I have no idea how to be a parent, either to an ordinary kid, a special needs kid, or any kid. Every day I feel out of my depth, out of my comfort zone, out of my mind. I don't know how to engage my 6 year old, get him to practice his writing or do his PT exercises to strengthen his loose limbed body, or to eat enough decent food to keep him growing healthy. I don't know how to entertain my 3 year old, or get her to stop eating not-food, or convince her that communicating is in her best interests. I don't know how to get either kid to sleep well or develop good habits or avoid bad ones.

I don't know what I'm doing.

I don't know how to talk to people without sharing too much or too little, what appropriate topics of conversation are or how to interpret any but the most basic of facial expressions. I don't know how to keep myself from running from social contact or avoiding it altogether. I don't know how to take the rare successful social encounters and turn them into friendships. I don't know how to keep friendships going.

I don't know what I'm doing.

I don't know how to advocate for my children. I don't know how to navigate the maze of paperwork and meetings and therapists and doctors and teachers. I don't know how to keep my kids safe while ensuring their happiness and growth. I don't know how to walk the fine line of getting them educated while respecting their individuality.
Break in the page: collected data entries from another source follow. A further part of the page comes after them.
-- pv_equiv track=rewrite | github.com/LumberKnot/advent_of_code_25 | src/dec11.py | find_num_allowed_paths
-- ===== SOURCE A (Python) =====
-- def find_num_allowed_paths(graph, traversed: set, current, reqired, target="out"):
--     """Question is a bit unclear but my theory is
--
--     Nodes - can be traversed once (Try out)
--     Edges - can only be traversed once!
--
--     Solve with depth first
--
--     Termination conditions
--         Reached target - return 1 if all required have been traversed
--         No nodes to traverse - return 0
--
--     """
--
--     if current == target:
--         # Since we know required does not overlap with "out" we can:
--         nodes = {s for s in traversed}
--         # if (nodes & reqired) == reqired:
--         return 1
--         return 0
--
--     paths = 0
--
--     for next in graph.get(current, []):
--         if next not in traversed:  # not yet traversed node
--             traversed.add(next)
--             paths += find_num_allowed_paths(graph, traversed, next, reqired, target)
--             traversed.remove(next)
--
--     return paths
-- ===== SOURCE B (Python) =====
-- def _count_paths(g, current, target):
--     if current == target:
--         return 1
--     total = 0
--     for nxt in g.get(current, []):
--         g2 = {u: [v for v in vs if v != nxt] for u, vs in g.items()}
--         total += _count_paths(g2, nxt, target)
--     return total
--
--
-- def find_num_allowed_paths(graph, traversed: set, current, reqired, target="out"):
--     pruned = {u: [v for v in vs if v not in traversed] for u, vs in graph.items()}
--     return _count_paths(pruned, current, target)
-- ===== Notes on version B (the rewrite author's own statement) =====
-- stated objective: alternative
-- what changed: B keeps no visited set at all: it filters the traversed nodes out of every adjacency list once up front, then deletes each node from the whole graph when descending into it, so the recursion carries a shrinking graph instead of a growing set.
import Mathlib
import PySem

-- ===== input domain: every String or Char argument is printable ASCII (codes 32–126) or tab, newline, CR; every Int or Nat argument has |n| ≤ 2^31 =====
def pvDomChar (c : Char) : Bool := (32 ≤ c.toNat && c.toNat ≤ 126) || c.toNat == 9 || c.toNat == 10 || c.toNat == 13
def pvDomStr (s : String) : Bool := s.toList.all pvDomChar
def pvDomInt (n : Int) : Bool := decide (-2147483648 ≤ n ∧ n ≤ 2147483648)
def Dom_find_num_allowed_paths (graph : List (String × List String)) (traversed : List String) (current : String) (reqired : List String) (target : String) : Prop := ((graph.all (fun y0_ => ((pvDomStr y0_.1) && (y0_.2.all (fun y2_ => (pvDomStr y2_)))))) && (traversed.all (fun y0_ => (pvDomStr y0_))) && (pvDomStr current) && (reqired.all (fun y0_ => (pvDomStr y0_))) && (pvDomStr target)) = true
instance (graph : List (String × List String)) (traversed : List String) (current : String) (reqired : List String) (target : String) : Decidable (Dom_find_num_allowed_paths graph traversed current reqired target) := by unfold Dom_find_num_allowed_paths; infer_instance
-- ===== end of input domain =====

-- B re-implements the DFS path count without any visited set: it filters the traversed
-- nodes out of the graph once, then DELETES each node from the whole graph when
-- descending into it (objective: alternative decomposition, same value everywhere;
-- A restores its `traversed` set before returning, so neither call mutates observably).

-- graph.get(c, []) : first-match lookup on the association list (dict convention)
def pvGetAdj (g : List (String × List String)) (c : String) : List String :=
  PySem.Dict.getD (PySem.Dict.mk g) c []

-- ===== PORT A =====
-- Number of distinct not-yet-traversed neighbour occurrences: an upper bound on the
-- remaining DFS depth (each descent adds a node to `traversed`).  Used only to seed
-- the structural fuel that replaces Python's unbounded recursion.
def pvFree (g : List (String × List String)) (tr : List String) : Nat :=
  (((g.map Prod.snd).flatten).filter (fun x => !(PySem.Set.contains tr x))).length

def pvRunA (fuel : Nat) (graph : List (String × List String)) (traversed : List String) (current : String) (reqired : List String) (target : String) : Int :=
  match fuel with
  | 0 => 0  -- unreachable: every recursive call strictly shrinks pvFree, which seeds fuel
  | fuel + 1 =>
    if current == target then 1
    else
      (pvGetAdj graph current).foldl
        (fun paths next =>
          if !(PySem.Set.contains traversed next) then
            paths + pvRunA fuel graph (PySem.Set.add traversed next) next reqired target
          else paths) 0

def find_num_allowed_paths (graph : List (String × List String)) (traversed : List String) (current : String) (reqired : List String) (target : String) : Int :=
  pvRunA (pvFree graph traversed + 1) graph traversed current reqired target

-- ===== PORT B =====
-- {u: [v for v in vs if v not in traversed] for u, vs in graph.items()}
def pvPruneSet (g : List (String × List String)) (tr : List String) : List (String × List String) :=
  g.map (fun p => (p.1, p.2.filter (fun v => !(PySem.Set.contains tr v))))

-- {u: [v for v in vs if v != n] for u, vs in g.items()}
def pvPruneNode (g : List (String × List String)) (n : String) : List (String × List String) :=
  g.map (fun p => (p.1, p.2.filter (fun v => !(v == n))))

def pvRunB (fuel : Nat) (g : List (String × List String)) (current : String) (target : String) : Int :=
  match fuel with
  | 0 => 0  -- unreachable: every descent deletes an edge occurrence, which seeds fuel
  | fuel + 1 =>
    if current == target then 1
    else
      (pvGetAdj g current).foldl
        (fun total n => total + pvRunB fuel (pvPruneNode g n) n target) 0

def find_num_allowed_paths_alt (graph : List (String × List String)) (traversed : List String) (current : String) (reqired : List String) (target : String) : Int :=
  pvRunB ((((pvPruneSet graph traversed).map Prod.snd).flatten).length + 1)
    (pvPruneSet graph traversed) current target

-- ===== PRECONDITION & SPEC =====
def Spec_find_num_allowed_paths (graph : List (String × List String)) (traversed : List String) (current : String) (reqired : List String) (target : String) (out : Int) : Prop := out = find_num_allowed_paths_alt graph traversed current reqired target
instance (graph : List (String × List String)) (traversed : List String) (current : String) (reqired : List String) (target : String) (out : Int) : Decidable (Spec_find_num_allowed_paths graph traversed current reqired target out) := by unfold Spec_find_num_allowed_paths; infer_instance

-- ===== CLAIM (what is proved, stated in full; the proofs are below) =====
def Claim_equal_find_num_allowed_paths : Prop := ∀ (graph : List (String × List String)) (traversed : List String) (current : String) (reqired : List String) (target : String), Dom_find_num_allowed_paths graph traversed current reqired target → Spec_find_num_allowed_paths graph traversed current reqired target (find_num_allowed_paths graph traversed current reqired target)

-- ===== LEMMAS AND PROOFS =====

-- the adjacency list returned by first-match lookup is one of the graph's value lists
theorem pv_adj_subset (g : List (String × List String)) (c : String) :
    ∀ x ∈ pvGetAdj g c, x ∈ (g.map Prod.snd).flatten := by
  induction g with
  | nil => simp [pvGetAdj, PySem.Dict.getD, PySem.Dict.get?]
  | cons p g ih =>
    intro x hx
    rw [pvGetAdj, PySem.Dict.getD_eq_get?_getD] at hx
    obtain ⟨k, v⟩ := p
    rw [PySem.Dict.get?_mk_cons] at hx
    by_cases hk : (k == c) = true
    · simp only [hk, if_pos] at hx
      simp only [List.map_cons, List.flatten_cons]
      exact List.mem_append_left _ hx
    · simp only [hk, if_neg, Bool.false_eq_true, not_false_iff] at hx
      simp only [List.map_cons, List.flatten_cons]
      refine List.mem_append_right _ (ih x ?_)
      rw [pvGetAdj, PySem.Dict.getD_eq_get?_getD]
      exact hx

-- lookup commutes with mapping a []-preserving function over the values
theorem pv_adj_map (f : List String → List String) (hf : f [] = [])
    (g : List (String × List String)) (c : String) :
    pvGetAdj (g.map (fun p => (p.1, f p.2))) c = f (pvGetAdj g c) := by
  induction g with
  | nil => simp [pvGetAdj, PySem.Dict.getD, PySem.Dict.get?, hf]
  | cons p g ih =>
    obtain ⟨k, v⟩ := p
    simp only [List.map_cons, pvGetAdj, PySem.Dict.getD_eq_get?_getD,
      PySem.Dict.get?_mk_cons] at *
    by_cases hk : (k == c) = true
    · simp [hk]
    · simpa [hk] using ih

theorem pv_adj_pruneSet (g : List (String × List String)) (tr : List String) (c : String) :
    pvGetAdj (pvPruneSet g tr) c = (pvGetAdj g c).filter (fun v => !(PySem.Set.contains tr v)) :=
  pv_adj_map _ rfl g c

-- membership in a set built by Set.add, at the Bool level
theorem pv_contains_add (tr : List String) (n v : String) :
    PySem.Set.contains (PySem.Set.add tr n) v = (PySem.Set.contains tr v || v == n) := by
  rw [PySem.Set.add_eq_ite]
  by_cases hn : n ∈ tr
  · simp only [hn, if_pos]
    by_cases hv : v = n
    · subst hv
      simp [PySem.Set.contains_eq_listContains, hn]
    · simp [hv, beq_iff_eq]
  · simp only [hn, if_neg, not_false_iff]
    by_cases hv : v = n <;>
      simp [PySem.Set.contains_eq_listContains, hv]

-- deleting n from the graph already pruned by tr = pruning by tr.add(n)
theorem pv_prune_prune (g : List (String × List String)) (tr : List String) (n : String) :
    pvPruneNode (pvPruneSet g tr) n = pvPruneSet g (PySem.Set.add tr n) := by
  unfold pvPruneNode pvPruneSet
  rw [List.map_map]
  apply List.map_congr_left
  intro p _
  simp only [Function.comp]
  refine Prod.ext rfl ?_
  rw [List.filter_filter]
  apply List.filter_congr
  intro v _
  rw [pv_contains_add]
  by_cases hv : (v == n) = true <;> by_cases htr : PySem.Set.contains tr v <;>
    simp_all

-- the pruned graph's total edge count is exactly pvFree
theorem pv_total_prune (g : List (String × List String)) (tr : List String) :
    (((pvPruneSet g tr).map Prod.snd).flatten).length = pvFree g tr := by
  unfold pvPruneSet pvFree
  rw [List.map_map]
  have : (List.map (Prod.snd ∘ fun p : String × List String =>
      (p.1, p.2.filter (fun v => !(PySem.Set.contains tr v)))) g)
      = List.map (List.filter (fun v => !(PySem.Set.contains tr v))) (g.map Prod.snd) := by
    rw [List.map_map]; rfl
  rw [this, ← List.filter_flatten]

-- descending into a fresh neighbour strictly shrinks pvFree
theorem pv_free_lt (g : List (String × List String)) (tr : List String) (n : String)
    (hn : n ∈ (g.map Prod.snd).flatten) (hmem : PySem.Set.contains tr n = false) :
    pvFree g (PySem.Set.add tr n) < pvFree g tr := by
  unfold pvFree
  have hsub : ((g.map Prod.snd).flatten).filter (fun x => !(PySem.Set.contains (PySem.Set.add tr n) x))
      = (((g.map Prod.snd).flatten).filter (fun x => !(PySem.Set.contains tr x))).filter
        (fun x => !(x == n)) := by
    rw [List.filter_filter]
    apply List.filter_congr
    intro v _
    rw [pv_contains_add]
    by_cases hv : (v == n) = true <;> by_cases htr : PySem.Set.contains tr v <;>
      simp_all
  rw [hsub]
  apply List.length_filter_lt_length_iff_exists.mpr
  have hnotin : n ∉ tr := by simpa using hmem
  refine ⟨n, ?_, by simp⟩
  exact List.mem_filter.mpr ⟨hn, by simp [hnotin]⟩

-- main induction: with enough fuel, A's DFS over (graph, traversed) equals B's DFS
-- over the pruned graph
theorem pv_key : ∀ (f : Nat) (g : List (String × List String)) (tr : List String)
    (c : String) (r : List String) (t : String), pvFree g tr < f →
    pvRunA f g tr c r t = pvRunB f (pvPruneSet g tr) c t := by
  intro f
  induction f with
  | zero => intro g tr c r t h; exact absurd h (Nat.not_lt_zero _)
  | succ f ih =>
    intro g tr c r t h
    rw [pvRunA, pvRunB]
    by_cases hct : (c == t) = true
    · simp [hct]
    · simp only [hct, if_neg, Bool.false_eq_true, not_false_iff]
      rw [pv_adj_pruneSet]
      have hfree : pvFree g tr ≤ f := Nat.lt_succ_iff.mp h
      suffices H : ∀ ns : List String, (∀ x ∈ ns, x ∈ (g.map Prod.snd).flatten) →
          ∀ acc : Int,
          ns.foldl (fun paths next =>
            if !(PySem.Set.contains tr next) then
              paths + pvRunA f g (PySem.Set.add tr next) next r t
            else paths) acc
          = (ns.filter (fun v => !(PySem.Set.contains tr v))).foldl
              (fun total n => total + pvRunB f (pvPruneNode (pvPruneSet g tr) n) n t) acc from
        H _ (pv_adj_subset g c) 0
      intro ns
      induction ns with
      | nil => intro _ acc; rfl
      | cons n rest ihns =>
        intro hmem acc
        by_cases hn : PySem.Set.contains tr n
        · simp only [List.foldl_cons, List.filter_cons, hn, Bool.not_true,
            Bool.false_eq_true, if_neg, not_false_iff]
          exact ihns (fun x hx => hmem x (List.mem_cons_of_mem _ hx)) acc
        · have hn' : PySem.Set.contains tr n = false := by
            cases hcontains : PySem.Set.contains tr n
            · rfl
            · exact absurd hcontains hn
          have hnfl : n ∈ (g.map Prod.snd).flatten := hmem n List.mem_cons_self
          have hlt : pvFree g (PySem.Set.add tr n) < f :=
            Nat.lt_of_lt_of_le (pv_free_lt g tr n hnfl hn') hfree
          simp only [List.foldl_cons, List.filter_cons, hn', Bool.not_false, if_pos]
          rw [pv_prune_prune, ← ih g (PySem.Set.add tr n) n r t hlt]
          exact ihns (fun x hx => hmem x (List.mem_cons_of_mem _ hx)) _

-- ===== VERDICT (by name: the statement is the Claim_ definition above) =====
theorem find_num_allowed_paths_spec : Claim_equal_find_num_allowed_paths := by
  intro graph traversed current reqired target _
  unfold Spec_find_num_allowed_paths find_num_allowed_paths find_num_allowed_paths_alt
  rw [pv_total_prune]
  exact pv_key (pvFree graph traversed + 1) graph traversed current reqired target
    (Nat.lt_succ_self _)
I don't know what I'm doing.

I don't know how to keep the house clean, keep the kids safe and the pets from wrecking stuff, and still find time to breathe. I don't know how to keep myself focused and calm and functional when my brain is trying to destroy me. I don't know how to give myself "me time" without depriving my family. I don't know how to get help when my own disabilities overwhelm me.

I don't know what I'm doing.

I'm tired and scared and worried and angry. Because so many people are counting on me to get it right. Because I have to put on the hat of competent adult and live in the world, and reassure everyone that I can do this.
But I am not competent. I am not qualified for the position of wife, mother, friend, adult.

Because I don't know what I'm doing.